As a poor teenager, I would take that round contact out and rotate it 180° and use the other
side. Which is essentially a new contact again. ;)
 
As a poor teenager, I would take that round contact out and rotate it 180° and use the other
side. Which is essentially a new contact again. ;)

As a new corvette owner faced with probably many more expenses to come up, that is what I did... ad interim :D
 
Getting rebuild parts is hard now. No parts houses want to keep them in stock. They want to sell you a whole unit. Even solenoids How about a whole starter cheaper than just a solenoid?.
 
Well, that didn’t fix it. I’m not sure that changed anything at all.
 
Set hot lash and indeed, it does seem like 8 intake doesn’t have much lift to it. Something is up there. I suspect a worn cam lobe.

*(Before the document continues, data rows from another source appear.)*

theorem qual2quant_spec : Claim_equal_qual2quant := by
  intro normalized size _hdom hpre
  unfold Spec_qual2quant qual2quant qual2quant_alt
  by_cases h2 : size = 2
  · subst h2
    rcases hpre with hne | ⟨habs, _⟩
    · have hn : 0 < normalized.length := List.length_pos_iff.mpr hne
      have hlen : (PySem.List.sorted normalized (fun x => x) false).length = normalized.length :=
        PySem.List.length_sorted normalized (fun x => x) false
      have hfd : PySem.Int.floordiv ((normalized.length : Nat) : Int) 2
          = ((normalized.length / 2 : Nat) : Int) := by
        exact_mod_cast PySem.Int.floordiv_natCast normalized.length 2
      have hidx : normalized.length / 2 < (PySem.List.sorted normalized (fun x => x) false).length := by
        rw [hlen]; omega
      simp only [if_neg (by norm_num : ¬((2 : Int) = 5)), ne_eq, not_true_eq_false, false_and,
        if_false]
      rw [hfd, PySem.List.pyGet?_natCast, List.getElem?_eq_getElem hidx]
      simp only [PySem.List.foldl_append_singleton_eq_map, List.nil_append]
      refine List.map_congr_left (fun x hx => ?_)
      have hc1 : 0 < normalized.countP (fun e => decide (e ≤ x)) :=
        List.countP_pos_iff.mpr ⟨x, hx, by simp⟩
      have hfold : normalized.foldl (fun a e => if e ≤ x then a + 1 else a) (0 : Int)
          = 0 + (normalized.countP (fun e => decide (e ≤ x)) : Int) :=
        PySem.List.foldl_ite_add_one (fun e => e ≤ x) normalized 0
      have hkey := sorted_getElem_le_iff normalized x (normalized.length / 2) hidx
      simp only [hfold, zero_add]
      by_cases hz : normalized.length / 2 = 0
      · rw [if_pos (show ((normalized.length / 2 : Nat) : Int) = 0 from by exact_mod_cast hz)]
        have hle : (PySem.List.sorted normalized (fun x => x) false)[normalized.length / 2] ≤ x :=
          hkey.mpr (by omega)
        rw [if_neg (not_lt.mpr hle)]; norm_num
      · have hz1 : 1 ≤ normalized.length / 2 := by omega
        rw [if_neg (show ¬((normalized.length / 2 : Nat) : Int) = 0 from by exact_mod_cast hz)]
        have hm1 : ((normalized.countP (fun e => decide (e ≤ x)) : Int) - 1)
            = ((normalized.countP (fun e => decide (e ≤ x)) - 1 : Nat) : Int) := by omega
        rw [hm1]
        rw [show PySem.Int.floordiv
              ((normalized.countP (fun e => decide (e ≤ x)) - 1 : Nat) : Int)
              ((normalized.length / 2 : Nat) : Int)
            = (((normalized.countP (fun e => decide (e ≤ x)) - 1) / (normalized.length / 2) : Nat) : Int) from by
          exact_mod_cast PySem.Int.floordiv_natCast _ _]
        rw [show ((2 : Int) - 1) = 1 from by norm_num,
          ← min_ind1 (normalized.countP (fun e => decide (e ≤ x))) (normalized.length / 2) hz1]
        by_cases hle : (PySem.List.sorted normalized (fun x => x) false)[normalized.length / 2] ≤ x
        · rw [if_neg (not_lt.mpr hle), if_pos (by have := hkey.mp hle; omega)]
        · rw [if_pos (lt_of_not_ge hle), if_neg (fun hc => hle (hkey.mpr (by omega)))]
    · exact absurd rfl habs
  · by_cases h5 : size = 5
    · subst h5
      simp only [if_neg (by norm_num : ¬((5 : Int) = 2)),
        if_neg (show ¬(¬((5 : Int) = 2) ∧ ¬((5 : Int) = 5)) by simp)]
      rcases hpre with hne | ⟨_, habs⟩
      · have hn : 0 < normalized.length := List.length_pos_iff.mpr hne
        have hlen : (PySem.List.sorted normalized (fun x => x) false).length = normalized.length :=
          PySem.List.length_sorted normalized (fun x => x) false
        set s := PySem.List.sorted normalized (fun x => x) false with hs
        have hfd : PySem.Int.floordiv ((normalized.length : Nat) : Int) 5
            = ((normalized.length / 5 : Nat) : Int) := by
          exact_mod_cast PySem.Int.floordiv_natCast normalized.length 5
        have hidx : ∀ i : Nat, i ≤ 4 → normalized.length / 5 * i < s.length := by
          intro i hi; rw [hlen]; interval_cases i <;> omega
        have hget : ∀ i : Nat, (hi : i ≤ 4) →
            PySem.List.pyGet? s (((normalized.length / 5 : Nat) : Int) * (i : Int))
              = some (s[normalized.length / 5 * i]'(hidx i hi)) := by
          intro i hi
          have : (((normalized.length / 5 : Nat) : Int) * (i : Int))
              = ((normalized.length / 5 * i : Nat) : Int) := by push_cast; ring
          rw [this, PySem.List.pyGet?_natCast, List.getElem?_eq_getElem (hidx i hi)]
        have hg1 := hget 1 (by norm_num)
        have hg2 := hget 2 (by norm_num)
        have hg3 := hget 3 (by norm_num)
        have hg4 := hget 4 (by norm_num)
        have h12 : s[normalized.length / 5 * 1]'(hidx 1 (by norm_num))
            ≤ s[normalized.length / 5 * 2]'(hidx 2 (by norm_num)) :=
          PySem.List.sorted_id_getElem_mono normalized (by omega) (hidx 2 (by norm_num))
        have h23 : s[normalized.length / 5 * 2]'(hidx 2 (by norm_num))
            ≤ s[normalized.length / 5 * 3]'(hidx 3 (by norm_num)) :=
          PySem.List.sorted_id_getElem_mono normalized (by omega) (hidx 3 (by norm_num))
        have h34 : s[normalized.length / 5 * 3]'(hidx 3 (by norm_num))
            ≤ s[normalized.length / 5 * 4]'(hidx 4 (by norm_num)) :=
          PySem.List.sorted_id_getElem_mono normalized (by omega) (hidx 4 (by norm_num))
        rw [hfd]
        have hmul1 : ((normalized.length / 5 : Nat) : Int)
            = ((normalized.length / 5 : Nat) : Int) * ((1 : Nat) : Int) := by push_cast; ring
        rw [show PySem.List.pyGet? s ((normalized.length / 5 : Nat) : Int)
              = some (s[normalized.length / 5 * 1]'(hidx 1 (by norm_num))) from by
            rw [hmul1]; exact hg1]
        rw [show ((normalized.length / 5 : Nat) : Int) * 2
              = ((normalized.length / 5 : Nat) : Int) * ((2 : Nat) : Int) from by push_cast; ring]
        rw [show ((normalized.length / 5 : Nat) : Int) * 3
              = ((normalized.length / 5 : Nat) : Int) * ((3 : Nat) : Int) from by push_cast; ring]
        rw [show ((normalized.length / 5 : Nat) : Int) * 4
              = ((normalized.length / 5 : Nat) : Int) * ((4 : Nat) : Int) from by push_cast; ring]
        rw [hg2, hg3, hg4]
        simp only [if_true]
        rw [foldl_flat5 _ _ _ _ h12 h23 h34]
        simp only [List.nil_append]
        refine List.map_congr_left (fun x hx => ?_)
        have hc1 : 0 < normalized.countP (fun e => decide (e ≤ x)) :=
          List.countP_pos_iff.mpr ⟨x, hx, by simp⟩
        have hfold : normalized.foldl (fun a e => if e ≤ x then a + 1 else a) (0 : Int)
            = 0 + (normalized.countP (fun e => decide (e ≤ x)) : Int) :=
          PySem.List.foldl_ite_add_one (fun e => e ≤ x) normalized 0
        have hkey : ∀ i : Nat, (hi : i ≤ 4) →
            ((s[normalized.length / 5 * i]'(hidx i hi) ≤ x)
              ↔ normalized.length / 5 * i + 1 ≤ normalized.countP (fun e => decide (e ≤ x))) := by
          intro i hi
          exact sorted_getElem_le_iff normalized x (normalized.length / 5 * i) (hidx i hi)
        have hk1 := hkey 1 (by norm_num)
        have hk2 := hkey 2 (by norm_num)
        have hk3 := hkey 3 (by norm_num)
        have hk4 := hkey 4 (by norm_num)
        simp only [hfold, zero_add, hk1, hk2, hk3, hk4]
        by_cases hz : normalized.length / 5 = 0
        · rw [if_pos (show ((normalized.length / 5 : Nat) : Int) = 0 from by exact_mod_cast hz)]
          split_ifs <;> omega
        · have hz1 : 1 ≤ normalized.length / 5 := by omega
          rw [if_neg (show ¬((normalized.length / 5 : Nat) : Int) = 0 from by exact_mod_cast hz)]
          have hm1 : ((normalized.countP (fun e => decide (e ≤ x)) : Int) - 1)
              = ((normalized.countP (fun e => decide (e ≤ x)) - 1 : Nat) : Int) := by omega
          rw [hm1]
          rw [show PySem.Int.floordiv
                ((normalized.countP (fun e => decide (e ≤ x)) - 1 : Nat) : Int)
                ((normalized.length / 5 : Nat) : Int)
              = (((normalized.countP (fun e => decide (e ≤ x)) - 1) / (normalized.length / 5) : Nat) : Int) from by
            exact_mod_cast PySem.Int.floordiv_natCast _ _]
          rw [show ((5 : Int) - 1) = 4 from by norm_num,
            ← min_ind4 (normalized.countP (fun e => decide (e ≤ x))) (normalized.length / 5) hz1]
          split_ifs <;> norm_num
      · exact absurd rfl habs
    · simp [h2, h5]
-- pv_equiv track=rewrite | github.com/dimistsaousis/merkle-trees-layer2 | merkle_tree.py | get_merkle_path_of_node
-- ===== SOURCE A (Python) =====
-- def get_merkle_path_of_node(level, index):
--     """
--     Computes the Merkle path of a node in a Merkle tree.
--
--     When a leaf in a Merkle tree is updated, the change bubbles up the tree
--     affecting all ancestor nodes. These nodes form the Merkle path for the leaf.
--     The Merkle path of a node represents the nodes affected by a change to the node.
--
--     Given a node N(level, index), its parent is N(level-1, floor(index/2)).
--     For every node N(level, index), it has two children: N(level+1, index*2) and N(level+1, index*2+1).
--     Thus, to compute the Merkle path of a node, we recursively list out its ancestors.
--
--     Parameters:
--     - level (int): The level of the node in the Merkle tree.
--     - index (int): The index of the node at the given level.
--
--     Returns:
--     list: A list of dictionaries containing the level and index of each node in the Merkle path excluding the root.
--     """
--     merkle_path = []
--     current_level = level
--     while current_level > 0:
--         merkle_path.append({"level": current_level, "index": index})
--         index //= 2
--         current_level -= 1
--     return merkle_path
-- ===== SOURCE B (Python) =====
-- def get_merkle_path_of_node(level, index):
--     # Alternative algorithm: instead of walking leaf-to-root with a mutated
--     # running index, reconstruct the ancestor indices ROOT-TO-LEAF: start from
--     # the node's ancestor above level 1 (index >> level) and shift in one bit
--     # of `index` per descended level, then reverse into A's leaf-to-root order.
--     if level <= 0:
--         return []
--     cur = index >> level
--     path = [{"level": level - shift, "index": (cur := cur * 2 + ((index >> shift) & 1))}
--             for shift in range(level - 1, -1, -1)]
--     path.reverse()
--     return path
-- ===== Notes on version B (the rewrite author's own statement) =====
-- stated objective: alternative
-- what changed: A walks leaf-to-root mutating a running index with index //= 2; B reconstructs the ancestor indices in the opposite, root-to-leaf order, starting from index >> level and shifting one bit of index in per level, then reverses the list into A's order.
import Mathlib
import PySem

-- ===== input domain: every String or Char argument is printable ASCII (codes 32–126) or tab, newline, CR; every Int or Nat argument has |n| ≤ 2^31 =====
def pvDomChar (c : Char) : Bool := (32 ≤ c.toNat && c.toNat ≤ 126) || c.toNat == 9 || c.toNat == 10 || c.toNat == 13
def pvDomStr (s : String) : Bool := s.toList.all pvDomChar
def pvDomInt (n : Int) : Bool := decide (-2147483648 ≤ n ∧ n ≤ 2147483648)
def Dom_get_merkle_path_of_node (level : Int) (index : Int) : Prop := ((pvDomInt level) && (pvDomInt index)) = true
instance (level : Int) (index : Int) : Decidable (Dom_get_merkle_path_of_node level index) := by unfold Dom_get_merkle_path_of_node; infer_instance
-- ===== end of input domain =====

-- B replaces A's leaf-to-root walk (mutating index //= 2) by a root-to-leaf
-- reconstruction that shifts one bit of `index` in per level and then reverses
-- (objective: alternative traversal order, same cost).

-- ===== PORT A =====
-- the while loop: state (current_level, index, merkle_path)
def get_merkle_path_of_node_loop (current_level : Int) (index : Int)
    (merkle_path : List (List (String × Int))) : List (List (String × Int)) :=
  if current_level > 0 then
    get_merkle_path_of_node_loop (current_level - 1) (PySem.Int.floordiv index 2)
      (merkle_path ++ [[("level", current_level), ("index", index)]])
  else merkle_path
termination_by current_level.toNat
decreasing_by omega

def get_merkle_path_of_node (level : Int) (index : Int) : List (List (String × Int)) :=
  get_merkle_path_of_node_loop level index []

-- ===== PORT B =====
-- for shift in reversed(range(level)): cur = cur * 2 + ((index >> shift) & 1); append
-- Python '>>' on a nonnegative shift is Lean's '>>> (shift.toNat)'; '& 1' is PySem.Int.band _ 1
def get_merkle_path_of_node_alt (level : Int) (index : Int) : List (List (String × Int)) :=
  if level ≤ 0 then []
  else
    let st := ((PySem.List.pyRange 0 level 1).reverse).foldl
      (fun (st : Int × List (List (String × Int))) shift =>
        let cur := st.1 * 2 + PySem.Int.band (index >>> (shift.toNat : Nat)) 1
        (cur, st.2 ++ [[("level", level - shift), ("index", cur)]]))
      (index >>> level.toNat, [])
    st.2.reverse

-- ===== PRECONDITION & SPEC =====
def Spec_get_merkle_path_of_node (level : Int) (index : Int) (out : List (List (String × Int))) : Prop := out = get_merkle_path_of_node_alt level index
instance (level : Int) (index : Int) (out : List (List (String × Int))) : Decidable (Spec_get_merkle_path_of_node level index out) := by unfold Spec_get_merkle_path_of_node; infer_instance

-- ===== CLAIM (what is proved, stated in full; the proofs are below) =====
def Claim_equal_get_merkle_path_of_node : Prop := ∀ (level : Int) (index : Int), Dom_get_merkle_path_of_node level index → Spec_get_merkle_path_of_node level index (get_merkle_path_of_node level index)

-- ===== LEMMAS AND PROOFS =====

-- shifting right by one is floor division by 2 (Python-exact, also on negatives)
theorem pv_shr_one (y : Int) : y >>> (1 : Nat) = y / 2 := by
  cases y with
  | ofNat m =>
      show Int.ofNat (m >>> 1) = _
      simp [Nat.shiftRight_eq_div_pow, Int.ofNat_eq_natCast]
  | negSucc m =>
      show Int.negSucc (m >>> 1) = _
      rw [Int.negSucc_eq, Int.negSucc_eq]
      simp [Nat.shiftRight_eq_div_pow]
      omega

-- un-shifting one step: 2 * (x >> (s+1)) + ((x >> s) & 1) = x >> s
theorem pv_unshift (x : Int) (s : Nat) :
    (x >>> (s + 1)) * 2 + PySem.Int.band (x >>> s) 1 = x >>> s := by
  rw [Int.shiftRight_add x s 1, pv_shr_one, PySem.Int.band_one,
      PySem.Int.mod_eq_emod_of_pos (by norm_num)]
  omega

-- the accumulator of A's loop is a prefix of the result
theorem pv_loop_acc (cl idx : Int) (acc : List (List (String × Int))) :
    get_merkle_path_of_node_loop cl idx acc =
      acc ++ get_merkle_path_of_node_loop cl idx [] := by
  generalize hn : cl.toNat = n
  induction n generalizing cl idx acc with
  | zero =>
      have h : ¬ cl > 0 := by omega
      rw [get_merkle_path_of_node_loop, if_neg h,
          get_merkle_path_of_node_loop, if_neg h]
      simp
  | succ n ih =>
      have hcl : cl > 0 := by omega
      conv_lhs => rw [get_merkle_path_of_node_loop, if_pos hcl]
      conv_rhs => rw [get_merkle_path_of_node_loop, if_pos hcl]
      rw [ih (cl-1) _ _ (by omega), ih (cl-1) _ ([] ++ _) (by omega)]
      simp

-- A's floordiv-by-2 walk equals shifting: entry k of A's result is (cl - k, idx >> k)
theorem pv_a_closed (n : Nat) : ∀ (cl idx : Int), cl.toNat = n →
    get_merkle_path_of_node_loop cl idx [] =
      (List.range n).map (fun (k : Nat) => [("level", cl - (k : Int)), ("index", idx >>> k)]) := by
  induction n with
  | zero =>
      intro cl idx hn
      have h : ¬ cl > 0 := by omega
      rw [get_merkle_path_of_node_loop, if_neg h]
      simp
  | succ n ih =>
      intro cl idx hn
      have hcl : cl > 0 := by omega
      have hdiv : PySem.Int.floordiv idx 2 = idx >>> (1 : Nat) := by
        rw [pv_shr_one, PySem.Int.floordiv_eq_ediv_of_pos (by norm_num)]
      rw [get_merkle_path_of_node_loop, if_pos hcl, pv_loop_acc,
          ih (cl - 1) (PySem.Int.floordiv idx 2) (by omega),
          List.range_succ_eq_map]
      rw [List.nil_append, List.singleton_append]
      congr 1
      · norm_num
      · rw [List.map_map]
        apply List.map_congr_left
        intro k _
        show _ = [("level", cl - ((k : Int) + 1)), ("index", idx >>> (k + 1))]
        rw [hdiv, show idx >>> (1:Nat) >>> k = idx >>> (k+1) by
              rw [← Int.shiftRight_add idx 1 k, Nat.add_comm]]
        congr 2
        omega

-- B's fold over shifts [n-1, …, 0], starting from cur = index >> n, produces
-- exactly the entries (level - s, index >> s) in that (root-to-leaf) order
theorem pv_b_fold (level index : Int) :
    ∀ (n : Nat) (acc : List (List (String × Int))),
    (((List.range n).reverse.map Int.ofNat).foldl
      (fun (st : Int × List (List (String × Int))) shift =>
        let cur := st.1 * 2 + PySem.Int.band (index >>> (shift.toNat : Nat)) 1
        (cur, st.2 ++ [[("level", level - shift), ("index", cur)]]))
      (index >>> n, acc)).2 =
      acc ++ (List.range n).reverse.map
        (fun (s : Nat) => [("level", level - (s : Int)), ("index", index >>> s)]) := by
  intro n
  induction n generalizing level index with
  | zero => intro acc; simp
  | succ n ih =>
      intro acc
      rw [List.range_succ, List.reverse_append]
      simp only [List.reverse_singleton, List.singleton_append, List.map_cons,
        List.foldl_cons]
      have hcur : (index >>> (n + 1)) * 2 + PySem.Int.band (index >>> (Int.ofNat n).toNat) 1
          = index >>> n := by
        simpa using pv_unshift index n
      rw [hcur, ih level index (acc ++ [[("level", level - Int.ofNat n), ("index", index >>> n)]])]
      simp [Int.ofNat_eq_natCast]

-- ===== VERDICT (by name: the statement is the Claim_ definition above) =====
theorem get_merkle_path_of_node_spec : Claim_equal_get_merkle_path_of_node := by
  intro level index _
  unfold Spec_get_merkle_path_of_node get_merkle_path_of_node get_merkle_path_of_node_alt
  by_cases h : level ≤ 0
  · rw [if_pos h, pv_a_closed level.toNat level index rfl]
    have : level.toNat = 0 := by omega
    rw [this]; simp
  · rw [if_neg h]
    have hrange : PySem.List.pyRange 0 level 1 = (List.range level.toNat).map Int.ofNat := by
      rw [PySem.List.pyRange_one]
      simp [Int.ofNat_eq_natCast]
    rw [pv_a_closed level.toNat level index rfl]
    simp only [hrange, ← List.map_reverse]
    rw [pv_b_fold level index level.toNat []]
    rw [List.nil_append, List.map_reverse, List.reverse_reverse]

955C86B0-37AA-4F52-BF52-E5EDFA6E29FC.jpeg

I checked the timing, after finding back TDC, and at idle it seems to be at 26. All in happens before 3000 rpm.

However, my spark seems to be erratic at higher rpm, disappearing at times. The high rpm does not feel smooth.

I might pull the plugs and close the gap at tick. Eyeballing it looked like quite a big gap.
 
By the way. That opened valve cover worked extremely well. NO oil mess at all.